Squashed commit of the following:
commit c111b5bd10d7c2a5b0b1ad8b07f6e81185b47b39
Author: Wen-Heng (Jack) Chung <whchung@gmail.com>
Date: Sat Mar 4 17:06:46 2017 +0800
Use __device__ for all variables and functions to be used in kernel path
Abolish __device and adopt [[hc]] in HIP implementation, so __device__ can be
used on all HIP applications, no matter they are variables or functions.
Change-Id: I20ca25857ce3bc3e42a5ebf65cafea2c8492f4c7
commit 30c0e4e4701bbf6bd9a7182e0320a71ff73d3a83
Author: Wen-Heng (Jack) Chung <whchung@gmail.com>
Date: Thu Mar 2 12:14:11 2017 +0800
XXX FIXME get around LDS spills caused in Promote-free HCC
hipDynamicShared2 uses all 64KB of LDS for computation.
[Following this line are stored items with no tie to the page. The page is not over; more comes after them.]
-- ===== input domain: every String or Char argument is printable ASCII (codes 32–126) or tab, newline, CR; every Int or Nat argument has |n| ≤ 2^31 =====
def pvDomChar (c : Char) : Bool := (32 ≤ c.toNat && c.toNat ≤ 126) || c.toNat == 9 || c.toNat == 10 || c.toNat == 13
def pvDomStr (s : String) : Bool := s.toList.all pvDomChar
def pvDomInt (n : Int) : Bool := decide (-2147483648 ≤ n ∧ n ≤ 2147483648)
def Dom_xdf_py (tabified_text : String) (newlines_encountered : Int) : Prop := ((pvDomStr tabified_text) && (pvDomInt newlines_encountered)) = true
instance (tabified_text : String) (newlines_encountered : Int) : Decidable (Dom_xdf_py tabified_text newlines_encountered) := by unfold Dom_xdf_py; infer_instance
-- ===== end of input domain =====

-- B replaces A's n-step find("\n") loop and its two asserts with a single split("\n"): the segments from the
-- newlines_encountered-th onward are taken and the result is the last one with its start index; objective: simpler.

-- ===== PORT A =====
-- the `for _ in range(newlines_encountered)` loop; `none` = the in-loop `assert next_index != -1` failed
def xdfLoopA (t : String) : Nat → Int → Option Int
  | 0, start => some start
  | fuel+1, start =>
      let next := PySem.Str.findFrom t "\n" start
      if next = -1 then none
      else xdfLoopA t fuel (next + 1)

def xdf_py (tabified_text : String) (newlines_encountered : Int) : String × Int :=
  match xdfLoopA tabified_text newlines_encountered.toNat 0 with
  | none => ("", -1)       -- AssertionError in the loop (outside Pre_)
  | some start =>
    let next := PySem.Str.findFrom tabified_text "\n" start
    if next = -1 then (PySem.Str.slice tabified_text (some start) none, start)
    else ("", -1)          -- final `assert next_index == -1` failed (outside Pre_)

-- ===== PORT B =====
def xdf_py_alt (tabified_text : String) (newlines_encountered : Int) : String × Int :=
  let parts := PySem.List.slice ((PySem.Str.split? tabified_text "\n").getD []) (some newlines_encountered) none
  match PySem.List.pyGet? parts (-1) with
  | none => ("", -1)   -- parts[-1] raises IndexError (outside Pre_)
  | some suffix => (suffix, PySem.Str.len tabified_text - PySem.Str.len suffix)

-- ===== PRECONDITION & SPEC =====
-- Pre_ = exactly the inputs on which Python A returns (no AssertionError): the number of "\n" in the text
-- equals newlines_encountered, or newlines_encountered is negative (empty range) and the text has no "\n".
def Pre_xdf_py (tabified_text : String) (newlines_encountered : Int) : Prop :=
  (PySem.Str.count tabified_text "\n" : Int) = newlines_encountered ∨
    (newlines_encountered < 0 ∧ PySem.Str.count tabified_text "\n" = 0)
instance (tabified_text : String) (newlines_encountered : Int) : Decidable (Pre_xdf_py tabified_text newlines_encountered) := by unfold Pre_xdf_py; infer_instance

def pvWitness_xdf_py : String × Int := ("a\nb", 1)

def Spec_xdf_py (tabified_text : String) (newlines_encountered : Int) (out : String × Int) : Prop := out = xdf_py_alt tabified_text newlines_encountered
instance (tabified_text : String) (newlines_encountered : Int) (out : String × Int) : Decidable (Spec_xdf_py tabified_text newlines_encountered out) := by unfold Spec_xdf_py; infer_instance

-- ===== CLAIM (what is proved, stated in full; the proofs are below) =====
def Claim_equal_xdf_py : Prop := ∀ (tabified_text : String) (newlines_encountered : Int), Dom_xdf_py tabified_text newlines_encountered → Pre_xdf_py tabified_text newlines_encountered → Spec_xdf_py tabified_text newlines_encountered (xdf_py tabified_text newlines_encountered)

-- ===== LEMMAS AND PROOFS =====

def afterLast : List Char → List Char
  | [] => []
  | c :: rest => if c = '\n' ∨ '\n' ∈ rest then afterLast rest else c :: rest

def splitRef : List Char → List (List Char)
  | [] => [[]]
  | c :: rest =>
      if c = '\n' then [] :: splitRef rest
      else match splitRef rest with
        | [] => [[c]]
        | seg :: segs => (c :: seg) :: segs

theorem splitRef_ne_nil (s : List Char) : splitRef s ≠ [] := by
  cases s with
  | nil => simp [splitRef]
  | cons c rest =>
    simp only [splitRef]
    split_ifs
    · simp
    · cases h : splitRef rest <;> simp

theorem length_splitRef (s : List Char) : (splitRef s).length = s.count '\n' + 1 := by
  induction s with
  | nil => simp [splitRef]
  | cons c rest ih =>
    simp only [splitRef]
    split_ifs with hc
    · subst hc; simp [ih]
    · cases h : splitRef rest with
      | nil => exact absurd h (splitRef_ne_nil rest)
      | cons seg segs => simp [hc, ← ih, h]

theorem afterLast_no_nl (s : List Char) : '\n' ∉ afterLast s := by
  induction s with
  | nil => simp [afterLast]
  | cons c rest ih =>
    simp only [afterLast]
    split_ifs with h
    · exact ih
    · intro hmem
      rcases List.mem_cons.mp hmem with h1 | h2
      · exact h (Or.inl h1.symm)
      · exact h (Or.inr h2)

theorem afterLast_eq_self (s : List Char) (h : '\n' ∉ s) : afterLast s = s := by
  cases s with
  | nil => rfl
  | cons c rest =>
    simp only [afterLast]
    rw [if_neg]
    simp only [List.mem_cons, not_or] at h
    exact fun hor => hor.elim (fun hc => h.1 hc.symm) h.2

theorem splitRef_no_nl (s : List Char) (h : '\n' ∉ s) : splitRef s = [s] := by
  induction s with
  | nil => rfl
  | cons c rest ih =>
    simp only [List.mem_cons, not_or] at h
    simp only [splitRef]
    rw [if_neg (fun hc => h.1 hc.symm), ih h.2]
But in Promote-free HCC
there are cases where LDS spills would occur, which would make the test case to
hang.
In this workaround commit we reduce the size of dynamic LDS used to get around
this known issue, and will revert this commit when LDS spills are resolved in
HCC.
Change-Id: If648b36200a4f9143951a8129192bcb7ed0bef5e
commit e803173be2d73e2f132a7ff7f61e7a20b4083d34
Author: Wen-Heng (Jack) Chung <whchung@gmail.com>
Date: Wed Mar 1 21:41:41 2017 +0800
Fix math functions which take pointer arguments
Change-Id: I332c997e640edbc44824691e2a9434c6b3dadefa
commit de590c469e213c42090ff83dbd060f25bb1d6047
Author: Wen-Heng (Jack) Chung <whchung@gmail.com>
Date: Wed Mar 1 18:38:54 2017 +0800
Changes to cope with Promote-free HCC
- abolish usage of address_space GNU attribute
- use __device in file-scope global variables which would be accessed by GPU kernels
- temporarily disable some math functions which take pointer arguments
Change-Id: I730311dee848e20e763e35cd3980317fce0dce0d
Change-Id: I1f6b970b53b9401eeaaab08f04a7b9fed0fb8cf0
1. Added math_functions.h to hip_runtime.h
2. Changed operator overloading classifier static to static inline
3. Added vector types test for gpu
4. Seperated __host__ and __device__ for math functions in headers
Change-Id: I499862fad5d7b10da686da9011d7ecefe523f8e2
1. Fixed compilation issues for tests
2. Added missing intrinsics + math functions
3. Disabled some device functions as they are causing linking error with HCC
Change-Id: I79d52c4c7a539cc8ef40580247ad97ffcb975f09
1. All fp32, fp64 math device/host functions should be in math_functions.h/.cpp
2. All fp32, fp64 fast math intrinsics for device/host functions should be in device_functions.h/.cpp
3. All the device code implementations should be in device_util.h/.cpp
4. Hence, made changes appropriately by moving code and creating new header files
5. Added math_functions.cpp/.h
6. Changed #ifndef signature to make sure no conflicts between headers with same names in hip/hip_runtime.h and hip/hcc_detail/hip_runtime.h
7. Changed tests to fit the code changes, making them to include appropriate headers
8. Added math_functions.cpp to CMakeLists.txt
9. Some of the tests are still broken, mostly host math functions will fix them in next commit
10. TODO: FIX compilation issues for host math functions
Change-Id: I7a17637d7e294a7d224ffba932c1a08668febd26
1. Fixed build issues with new Integer intrinsics
2. Changed tests to work exactly as CUDA code
3. Still some integer intrinsics need to be supported
Change-Id: Ie6f4171259cf4da517436895d4f6f01e01f59b11
1. Added all type conversion intrinsics
2. NO TESTS have been added. (Will add in next commit)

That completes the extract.